0
0
AirflowHow-ToBeginner · 4 min read

How to Use TaskGroup in Airflow for Better DAG Organization

Use TaskGroup in Airflow to group related tasks inside a DAG for better organization and visualization. Wrap tasks inside a with TaskGroup('group_id') as group: block and then add the group to your DAG.
📐

Syntax

The TaskGroup is used inside a DAG to group tasks.

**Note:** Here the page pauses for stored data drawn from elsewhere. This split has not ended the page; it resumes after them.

-- pv_equiv track=rewrite | github.com/huny77/employment | sample/sample4.py | calc
-- ===== SOURCE A (Python) =====
-- def calc(origin: str, change: str, num: int) -> int:
--     if origin == change:
--         return 0
--     mapper = {
--         # 시계 반시계
--         1: [1, 1],
--         2: [2, 3],
--         3: [4, 5],
--         4: [6, 7]
--     }
--     counter_clock = ord(origin)
--     a, b = 0, 0
--     clock = ord(origin)
--     while True:
--         counter_clock += 1
--         a += 1
--         if counter_clock == 91:
--             counter_clock = 65
--         if counter_clock == ord(change):
--             break
--
--     while True:
--         clock -= 1
--         b += 1
--         if clock == 64:
--             clock = 90
--         if clock == ord(change):
--             break
--     return min(a*mapper[num][0], b*mapper[num][1])
-- ===== SOURCE B (Python) =====
-- def calc(origin: str, change: str, num: int) -> int:
--     if origin == change:
--         return 0
--     cw, ccw = [(1, 1), (2, 3), (4, 5), (6, 7)][num - 1]
--     a = (ord(change) - ord(origin)) % 26
--     return min(a * cw, (26 - a) * ccw)
-- ===== Notes on version B (the rewrite author's own statement) =====
-- stated objective: simpler
-- what changed: The two wrap-around counting while-loops are replaced by one closed-form modular distance a=(ord(change)-ord(origin))%26, with the clockwise count as 26-a and the weight pair fetched by list index.
import Mathlib
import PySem

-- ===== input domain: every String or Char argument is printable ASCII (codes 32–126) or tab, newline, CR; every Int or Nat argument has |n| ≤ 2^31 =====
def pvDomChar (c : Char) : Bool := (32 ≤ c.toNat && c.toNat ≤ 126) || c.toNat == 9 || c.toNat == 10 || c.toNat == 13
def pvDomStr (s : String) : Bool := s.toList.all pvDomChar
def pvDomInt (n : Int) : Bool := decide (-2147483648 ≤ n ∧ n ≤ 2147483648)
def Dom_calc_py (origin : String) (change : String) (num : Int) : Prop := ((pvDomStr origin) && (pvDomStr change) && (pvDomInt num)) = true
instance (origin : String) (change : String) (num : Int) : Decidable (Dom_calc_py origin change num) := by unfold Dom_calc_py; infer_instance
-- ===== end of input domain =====

-- B replaces A's two wrap-around counting while-loops by one closed-form modular distance (objective: simpler).

-- ===== PORT A =====

-- ord(s) for a length-1 string (Pre_ guarantees length 1; 0 is a dummy never used inside Pre_)
def pvOrd (s : String) : Int :=
  match s.toList with
  | [c] => (c.toNat : Int)
  | _ => 0

-- the first while-loop of A: counter_clock += 1; a += 1; wrap 91→65; stop at ord(change).
-- Fuel 26 is enough for every input inside Pre_ (the loop visits each code at most once); on
-- inputs outside Pre_ the Python loop never terminates, and nothing is claimed there.
def pvLoopCCW (target : Int) (cc : Int) (a : Int) : Nat → Int
  | 0 => a
  | fuel + 1 =>
    let cc' := cc + 1
    let a' := a + 1
    let cc'' := if cc' = 91 then 65 else cc'
    if cc'' = target then a' else pvLoopCCW target cc'' a' fuel

-- the second while-loop of A: clock -= 1; b += 1; wrap 64→90; stop at ord(change).
def pvLoopCW (target : Int) (clock : Int) (b : Int) : Nat → Int
  | 0 => b
  | fuel + 1 =>
    let c' := clock - 1
    let b' := b + 1
    let c'' := if c' = 64 then 90 else c'
    if c'' = target then b' else pvLoopCW target c'' b' fuel

def calc_py (origin : String) (change : String) (num : Int) : Int :=
  if origin = change then 0
  else
    let mapper : PySem.Dict Int (List Int) :=
      ((((PySem.Dict.empty).insert 1 [1, 1]).insert 2 [2, 3]).insert 3 [4, 5]).insert 4 [6, 7]
    let a := pvLoopCCW (pvOrd change) (pvOrd origin) 0 26
    let b := pvLoopCW (pvOrd change) (pvOrd origin) 0 26
    let row := mapper.getD num []
    min (a * PySem.List.pyGetD row 0 0) (b * PySem.List.pyGetD row 1 0)

-- ===== PORT B =====
def calc_py_alt (origin : String) (change : String) (num : Int) : Int :=
  if origin = change then 0
  else
    let p := PySem.List.pyGetD [((1 : Int), (1 : Int)), (2, 3), (4, 5), (6, 7)] (num - 1) (0, 0)
    let a := PySem.Int.mod (pvOrd change - pvOrd origin) 26
    min (a * p.1) ((26 - a) * p.2)

-- ===== PRECONDITION & SPEC =====
-- Pre_ excludes exactly the inputs on which the Python A does not return: with origin ≠ change,
-- A raises TypeError unless both strings have length 1, loops forever unless both characters
-- are uppercase A–Z, and raises KeyError unless num ∈ {1,2,3,4}; origin = change always returns 0.
def Pre_calc_py (origin : String) (change : String) (num : Int) : Prop :=
  origin = change ∨
    (origin.toList.length = 1 ∧ change.toList.length = 1 ∧
     origin.toList.all (fun c => 65 ≤ c.toNat && c.toNat ≤ 90) = true ∧
     change.toList.all (fun c => 65 ≤ c.toNat && c.toNat ≤ 90) = true ∧
     (num = 1 ∨ num = 2 ∨ num = 3 ∨ num = 4))
instance (origin : String) (change : String) (num : Int) : Decidable (Pre_calc_py origin change num) := by
  unfold Pre_calc_py; infer_instance

def pvWitness_calc_py : String × String × Int := ("B", "Z", 3)

def Spec_calc_py (origin : String) (change : String) (num : Int) (out : Int) : Prop := out = calc_py_alt origin change num
instance (origin : String) (change : String) (num : Int) (out : Int) : Decidable (Spec_calc_py origin change num out) := by unfold Spec_calc_py; infer_instance

-- ===== CLAIM (what is proved, stated in full; the proofs are below) =====
def Claim_equal_calc_py : Prop := ∀ (origin : String) (change : String) (num : Int), Dom_calc_py origin change num → Pre_calc_py origin change num → Spec_calc_py origin change num (calc_py origin change num)

-- ===== LEMMAS AND PROOFS =====

-- the CCW loop of A equals the closed-form forward modular distance, on the 26 × 26 grid of codes
theorem pvLoopCCW_eq : ∀ o : Nat, o < 26 → ∀ t : Nat, t < 26 → o ≠ t →
    pvLoopCCW (65 + (t : Int)) (65 + (o : Int)) 0 26 = PySem.Int.mod ((t : Int) - (o : Int)) 26 := by
  decide

-- the CW loop of A equals 26 minus that distance
theorem pvLoopCW_eq : ∀ o : Nat, o < 26 → ∀ t : Nat, t < 26 → o ≠ t →
    pvLoopCW (65 + (t : Int)) (65 + (o : Int)) 0 26 = 26 - PySem.Int.mod ((t : Int) - (o : Int)) 26 := by
  decide

theorem calc_py_spec_aux (origin change : String) (num : Int)
    (hpre : Pre_calc_py origin change num) :
    calc_py origin change num = calc_py_alt origin change num := by
  by_cases heq : origin = change
  · simp [calc_py, calc_py_alt, heq]
  · rcases hpre with h | ⟨ho1, hc1, hoU, hcU, hnum⟩
    · exact absurd h heq
    obtain ⟨c, hc⟩ : ∃ c, origin.toList = [c] := List.length_eq_one_iff.mp ho1
    obtain ⟨d, hd⟩ : ∃ d, change.toList = [d] := List.length_eq_one_iff.mp hc1
    have hcB : 65 ≤ c.toNat ∧ c.toNat ≤ 90 := by
      simpa using List.all_eq_true.mp hoU c (by simp [hc])
    have hdB : 65 ≤ d.toNat ∧ d.toNat ≤ 90 := by
      simpa using List.all_eq_true.mp hcU d (by simp [hd])
    have hne : c.toNat ≠ d.toNat := by
      intro h
      apply heq
      have hcd : c = d := by apply Char.ext; exact UInt32.toNat_inj.mp h
      apply String.toList_inj.mp
      rw [hc, hd, hcd]
    have hordo : pvOrd origin = (c.toNat : Int) := by simp [pvOrd, hc]
    have hordc : pvOrd change = (d.toNat : Int) := by simp [pvOrd, hd]
    set o : Nat := c.toNat - 65 with ho
    set t : Nat := d.toNat - 65 with ht
    have hoeq : (c.toNat : Int) = 65 + (o : Int) := by omega
    have hteq : (d.toNat : Int) = 65 + (t : Int) := by omega
    have hol : o < 26 := by omega
    have htl : t < 26 := by omega
    have hot : o ≠ t := by omega
    have hmodsym : PySem.Int.mod ((t : Int) - (o : Int)) 26
        = PySem.Int.mod ((65 + (t : Int)) - (65 + (o : Int))) 26 := by ring_nf
    have ha := pvLoopCCW_eq o hol t htl hot
    have hb := pvLoopCW_eq o hol t htl hot
    rcases hnum with h | h | h | h <;>
      simp only [calc_py, calc_py_alt, if_neg heq, hordo, hordc, hoeq, hteq, ha, hb,
        ← hmodsym, h] <;> norm_num [PySem.Dict.getD, PySem.Dict.get?,
        PySem.Dict.insert, PySem.Dict.empty, PySem.List.pyGetD, show ((2:Int).toNat) = 2 from rfl, show ((3:Int).toNat) = 3 from rfl, show ((1:Int).toNat) = 1 from rfl, show ((0:Int).toNat) = 0 from rfl]

-- ===== VERDICT (by name: the statement is the Claim_ definition above) =====
theorem calc_py_spec : Claim_equal_calc_py := by
  intro origin change num _ hpre
  exact calc_py_spec_aux origin change num hpre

You create it with TaskGroup(group_id, tooltip=None). Inside the with block, define tasks that belong to this group. This helps to visually cluster tasks in the Airflow UI.

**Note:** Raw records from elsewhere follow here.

def dsl (string : String) : String :=
  let cs := string.toList
  -- for index in range(len(string)): symbol = string[index]; …   (index is always in range, so the
  -- pyGetD default ' ' is never used)
  let p := (PySem.List.pyRange 0 (PySem.Str.len string) 1).foldl
      (fun st index => dslUpd st index (PySem.List.pyGetD cs index ' '))
      (PySem.Dict.empty, PySem.Dict.empty)
  -- character, max_distance = 0, 0  (f"{0}" = "0", so the character accumulator is the string "0")
  let r := p.1.keys.foldl (dslPick p) ("0", 0)
  r.1 ++ PySem.Int.toStr r.2

-- ===== PORT B =====
-- one iteration of B's single loop over enumerate(string)
def dslAltStep (st : PySem.Dict Char Int × String × Int) (ic : Int × Char) :
    PySem.Dict Char Int × String × Int :=
  if st.1.contains ic.2 then
    let d := ic.1 - st.1.getD ic.2 0 + 1
    if d > st.2.2 then (st.1, String.ofList [ic.2], d) else st
  else (st.1.insert ic.2 ic.1, st.2)

def dsl_alt (string : String) : String :=
  let st := (PySem.List.enumerate string.toList 0).foldl dslAltStep
      (PySem.Dict.empty, ("0", 0))
  st.2.1 ++ PySem.Int.toStr st.2.2

-- ===== PRECONDITION & SPEC =====
def Spec_dsl (string : String) (out : String) : Prop := out = dsl_alt string
instance (string : String) (out : String) : Decidable (Spec_dsl string out) := by unfold Spec_dsl; infer_instance

-- ===== CLAIM (what is proved, stated in full; the proofs are below) =====
def Claim_equal_dsl : Prop := ∀ (string : String), Dom_dsl string → Spec_dsl string (dsl string)

-- ===== LEMMAS AND PROOFS =====

-- A's first-loop state and B's loop state over a char list
def pvPA (l : List Char) : PySem.Dict Char Int × PySem.Dict Char Int :=
  (PySem.List.enumerate l 0).foldl (fun st p => dslUpd st p.1 p.2)
    (PySem.Dict.empty, PySem.Dict.empty)

def pvPB (l : List Char) : PySem.Dict Char Int × String × Int :=
  (PySem.List.enumerate l 0).foldl dslAltStep (PySem.Dict.empty, ("0", 0))

-- first-occurrence index (meaningful for x ∈ l) and last-occurrence index (meaningful for x ∈ l)
def pvFirst (l : List Char) (x : Char) : Nat := (PySem.List.index? l x).getD 0
def pvLast (l : List Char) (x : Char) : Int := ((l.length - 1 - l.reverse.idxOf x : Nat) : Int)

-- abstract form of A's second loop: strict running max over per-key optional distances
def pvF (dist : Char → Option Int) (ks : List Char) (b : String × Int) : String × Int :=
  ks.foldl (fun acc k =>
    match dist k with
    | some dv => if dv > acc.2 then (String.ofList [k], dv) else acc
    | none => acc) b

  • group_id: Unique identifier for the task group.
  • tooltip: Optional description shown on hover in UI.
python
from airflow import DAG
from airflow.utils.task_group import TaskGroup
from airflow.operators.dummy_operator import DummyOperator
from datetime import datetime

default_args = {'start_date': datetime(2024, 1, 1)}

dag = DAG('example_taskgroup', default_args=default_args, schedule_interval='@daily')

with dag:
    start = DummyOperator(task_id='start')

    with TaskGroup('group1', tooltip='Tasks in group 1') as group1:
        task_a = DummyOperator(task_id='task_a')
        task_b = DummyOperator(task_id='task_b')

    end = DummyOperator(task_id='end')

    start >> group1 >> end
💻

Example

This example shows how to create a DAG with a TaskGroup named 'group1' containing two dummy tasks. The tasks are executed after a start task and before an end task, demonstrating task grouping and dependencies.

python
from airflow import DAG
from airflow.utils.task_group import TaskGroup
from airflow.operators.dummy_operator import DummyOperator
from datetime import datetime

default_args = {'start_date': datetime(2024, 1, 1)}

dag = DAG('taskgroup_example', default_args=default_args, schedule_interval='@daily')

with dag:
    start = DummyOperator(task_id='start')

    with TaskGroup('group1') as group1:
        task_a = DummyOperator(task_id='task_a')
        task_b = DummyOperator(task_id='task_b')

    end = DummyOperator(task_id='end')

    start >> group1 >> end
Output
INFO - Starting DAG run for taskgroup_example INFO - Executing task start INFO - Executing task task_a INFO - Executing task task_b INFO - Executing task end INFO - DAG run completed successfully
⚠️

Common Pitfalls

Common mistakes when using TaskGroup include:

  • Not using with block, which breaks grouping.
  • Using duplicate group_id values in the same DAG.
  • Incorrect task dependencies outside the group causing unexpected execution order.

Always ensure tasks inside a TaskGroup are defined within the with TaskGroup() block and that group_id is unique.

python
from airflow import DAG
from airflow.utils.task_group import TaskGroup
from airflow.operators.dummy_operator import DummyOperator
from datetime import datetime

default_args = {'start_date': datetime(2024, 1, 1)}

dag = DAG('wrong_taskgroup', default_args=default_args, schedule_interval='@daily')

with dag:
    start = DummyOperator(task_id='start')

    # Wrong: tasks defined outside the TaskGroup context
    group1 = TaskGroup('group1')
    task_a = DummyOperator(task_id='task_a', task_group=group1)
    task_b = DummyOperator(task_id='task_b', task_group=group1)

    end = DummyOperator(task_id='end')

    start >> group1 >> end

# Right way:
with dag:
    start = DummyOperator(task_id='start')

    with TaskGroup('group1') as group1:
        task_a = DummyOperator(task_id='task_a')
        task_b = DummyOperator(task_id='task_b')

    end = DummyOperator(task_id='end')

    start >> group1 >> end
📊

Quick Reference

FeatureDescription
TaskGroup(group_id, tooltip=None)Create a group of tasks with an optional tooltip.
Use with TaskGroup(...) as group:Define tasks inside this block to belong to the group.
Unique group_idEach TaskGroup must have a unique ID within the DAG.
Task dependenciesSet dependencies between groups or tasks as usual.
Visual groupingGroups appear as collapsible boxes in Airflow UI for clarity.

Key Takeaways

Use TaskGroup with a unique group_id inside a DAG to organize related tasks visually.
Define tasks inside the with TaskGroup(...) block to include them in the group.
Set dependencies between TaskGroups and tasks normally to control execution order.
Avoid defining tasks outside the TaskGroup context to prevent grouping errors.
TaskGroups improve DAG readability and make complex workflows easier to manage.